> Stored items
'''

-- pv_equiv track=rewrite | github.com/ShubhamSinghal12/PythonDSAMarch2022 | Lec17/ListRecursion2.py | FO_2
-- ===== SOURCE A (Python) =====
-- def FO_2(l,n,ele):
--     if n == -1:
--         return -1
--     else:
--         ans = FO_2(l,n-1,ele)
--         if ans != -1:
--             return ans
--         elif l[n] == ele:
--             return n
--         else:
--             return -1
-- ===== SOURCE B (Python) =====
-- def FO_2(l, n, ele):
--     for i in range(n + 1):
--         if l[i] == ele:
--             return i
--     return -1
-- ===== Notes on version B (the rewrite author's own statement) =====
-- stated objective: simpler
-- what changed: Replaced the recursion that unwinds from n down to -1 with a single forward loop over range(n+1) that returns the first matching index, avoiding the O(n) call stack.
import Mathlib
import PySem

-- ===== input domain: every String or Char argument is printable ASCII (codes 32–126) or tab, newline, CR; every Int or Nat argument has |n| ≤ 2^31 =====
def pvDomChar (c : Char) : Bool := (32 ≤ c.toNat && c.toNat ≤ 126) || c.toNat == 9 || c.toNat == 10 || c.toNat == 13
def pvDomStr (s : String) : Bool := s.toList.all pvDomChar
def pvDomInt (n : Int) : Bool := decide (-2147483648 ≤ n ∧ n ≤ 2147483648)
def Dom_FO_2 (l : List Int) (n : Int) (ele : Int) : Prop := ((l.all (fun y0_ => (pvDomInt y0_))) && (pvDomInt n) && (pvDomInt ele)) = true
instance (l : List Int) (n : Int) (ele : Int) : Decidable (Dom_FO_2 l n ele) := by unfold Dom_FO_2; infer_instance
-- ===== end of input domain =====

-- B replaces A's recursion (which unwinds from n down to -1) with a single forward scan
-- over range(n+1) returning the first matching index; objective: simpler (no O(n) call stack).

-- ===== PORT A =====
-- Literal port of A's recursion. Python's 'if n == -1' base case is widened to 'n ≤ -1'
-- only as a totality guard (Python A recurses forever for n < -1; such n are outside Pre_).
def FO_2 (l : List Int) (n : Int) (ele : Int) : Int :=
  if n ≤ -1 then -1
  else
    let ans := FO_2 l (n - 1) ele
    if ans ≠ -1 then ans
    else if PySem.List.pyGetD l n 0 = ele then n
    else -1
termination_by (n + 1).toNat
decreasing_by simp_wf; omega

-- ===== PORT B =====
-- helper: the body of B's for-loop with early return (first index i with l[i] == ele, else -1)
def fo2Scan (l : List Int) (ele : Int) : List Int → Int
  | [] => -1
  | i :: rest => if PySem.List.pyGetD l i 0 = ele then i else fo2Scan l ele rest

def FO_2_alt (l : List Int) (n : Int) (ele : Int) : Int :=
  fo2Scan l ele (PySem.List.pyRange 0 (n + 1) 1)

-- ===== PRECONDITION & SPEC =====
-- Pre_ excludes exactly where Python A raises: n < -1 (the recursion never reaches the
-- base case, RecursionError) and n ≥ len(l) with ele absent from l (IndexError at l[len(l)]).
def Pre_FO_2 (l : List Int) (n : Int) (ele : Int) : Prop := -1 ≤ n ∧ (n < l.length ∨ ele ∈ l)
instance (l : List Int) (n : Int) (ele : Int) : Decidable (Pre_FO_2 l n ele) := by unfold Pre_FO_2; infer_instance

def pvWitness_FO_2 : List Int × Int × Int := ([3, 5, 7], 2, 5)

def Spec_FO_2 (l : List Int) (n : Int) (ele : Int) (out : Int) : Prop := out = FO_2_alt l n ele
instance (l : List Int) (n : Int) (ele : Int) (out : Int) : Decidable (Spec_FO_2 l n ele out) := by unfold Spec_FO_2; infer_instance

-- ===== CLAIM (what is proved, stated in full; the proofs are below) =====
def Claim_equal_FO_2 : Prop := ∀ (l : List Int) (n : Int) (ele : Int), Dom_FO_2 l n ele → Pre_FO_2 l n ele → Spec_FO_2 l n ele (FO_2 l n ele)

-- ===== LEMMAS AND PROOFS =====

-- scanning a concatenation: if the prefix finds nothing (-1), continue with the suffix.
-- Needs the prefix's elements to be nonnegative so a found index is never confused with -1.
lemma fo2Scan_append (l : List Int) (ele : Int) (xs ys : List Int)
    (h : ∀ i ∈ xs, 0 ≤ i) :
    fo2Scan l ele (xs ++ ys) =
      if fo2Scan l ele xs = -1 then fo2Scan l ele ys else fo2Scan l ele xs := by
  induction xs with
  | nil => simp [fo2Scan]
  | cons i xs ih =>
    have hi : 0 ≤ i := h i (List.mem_cons_self ..)
    have hxs : ∀ j ∈ xs, 0 ≤ j := fun j hj => h j (List.mem_cons_of_mem _ hj)
    by_cases hc : PySem.List.pyGetD l i 0 = ele
    · simp [fo2Scan, hc]
      omega
    · simp [fo2Scan, hc, ih hxs]

-- A equals B for every n of the form (k : Int) - 1 with k : Nat, i.e. every n ≥ -1.
lemma FO_2_eq_alt_of_nat (l : List Int) (ele : Int) :
    ∀ k : Nat, FO_2 l ((k : Int) - 1) ele = FO_2_alt l ((k : Int) - 1) ele := by
  intro k
  induction k with
  | zero =>
    rw [FO_2]
    simp [FO_2_alt, PySem.List.pyRange_one_eq_nil, fo2Scan]
  | succ k ih =>
    have hk : ¬ ((k : Int) + 1 - 1 ≤ -1) := by omega
    rw [FO_2]
    simp only [Nat.cast_succ, hk, if_false]
    have hsplit : PySem.List.pyRange 0 ((k : Int) + 1 - 1 + 1) 1
        = PySem.List.pyRange 0 (k : Int) 1 ++ [(k : Int)] := by
      have : (k : Int) + 1 - 1 + 1 = (k : Int) + 1 := by ring
      rw [this, PySem.List.pyRange_one_succ_right (by positivity)]
    have hnn : ∀ i ∈ PySem.List.pyRange 0 (k : Int) 1, 0 ≤ i := by
      intro i hi
      exact (PySem.List.mem_pyRange_one.mp hi).1
    have hpre : (k : Int) + 1 - 1 - 1 = (k : Int) - 1 := by ring
    rw [hpre, ih]
    unfold FO_2_alt
    rw [hsplit, fo2Scan_append l ele _ _ hnn]
    by_cases hdone : fo2Scan l ele (PySem.List.pyRange 0 ((k : Int) - 1 + 1) 1) = -1
    · have h1 : (k : Int) - 1 + 1 = (k : Int) := by ring
      rw [h1] at hdone
      have h2 : (k : Int) + 1 - 1 = (k : Int) := by ring
      simp [hdone, fo2Scan, h2]
    · have h2 : (k : Int) - 1 + 1 = (k : Int) := by ring
      rw [h2] at hdone
      simp [hdone]

-- ===== VERDICT (by name: the statement is the Claim_ definition above) =====
theorem FO_2_spec : Claim_equal_FO_2 := by
  intro l n ele _ hpre
  unfold Spec_FO_2
  have hn : -1 ≤ n := hpre.1
  have hk : n = ((n + 1).toNat : Int) - 1 := by omega
  rw [hk]
  exact FO_2_eq_alt_of_nat l ele (n + 1).toNat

'''

> What needs to be done
Look above for the line containing "unfold FO_2_alt" and the line containing "simp [hdone, fo2Scan, h2]". Transcribe both, with the lines between them, exactly.

> Your response
    unfold FO_2_alt
    rw [hsplit, fo2Scan_append l ele _ _ hnn]
    by_cases hdone : fo2Scan l ele (PySem.List.pyRange 0 ((k : Int) - 1 + 1) 1) = -1
    · have h1 : (k : Int) - 1 + 1 = (k : Int) := by ring
      rw [h1] at hdone
      have h2 : (k : Int) + 1 - 1 = (k : Int) := by ring
      simp [hdone, fo2Scan, h2]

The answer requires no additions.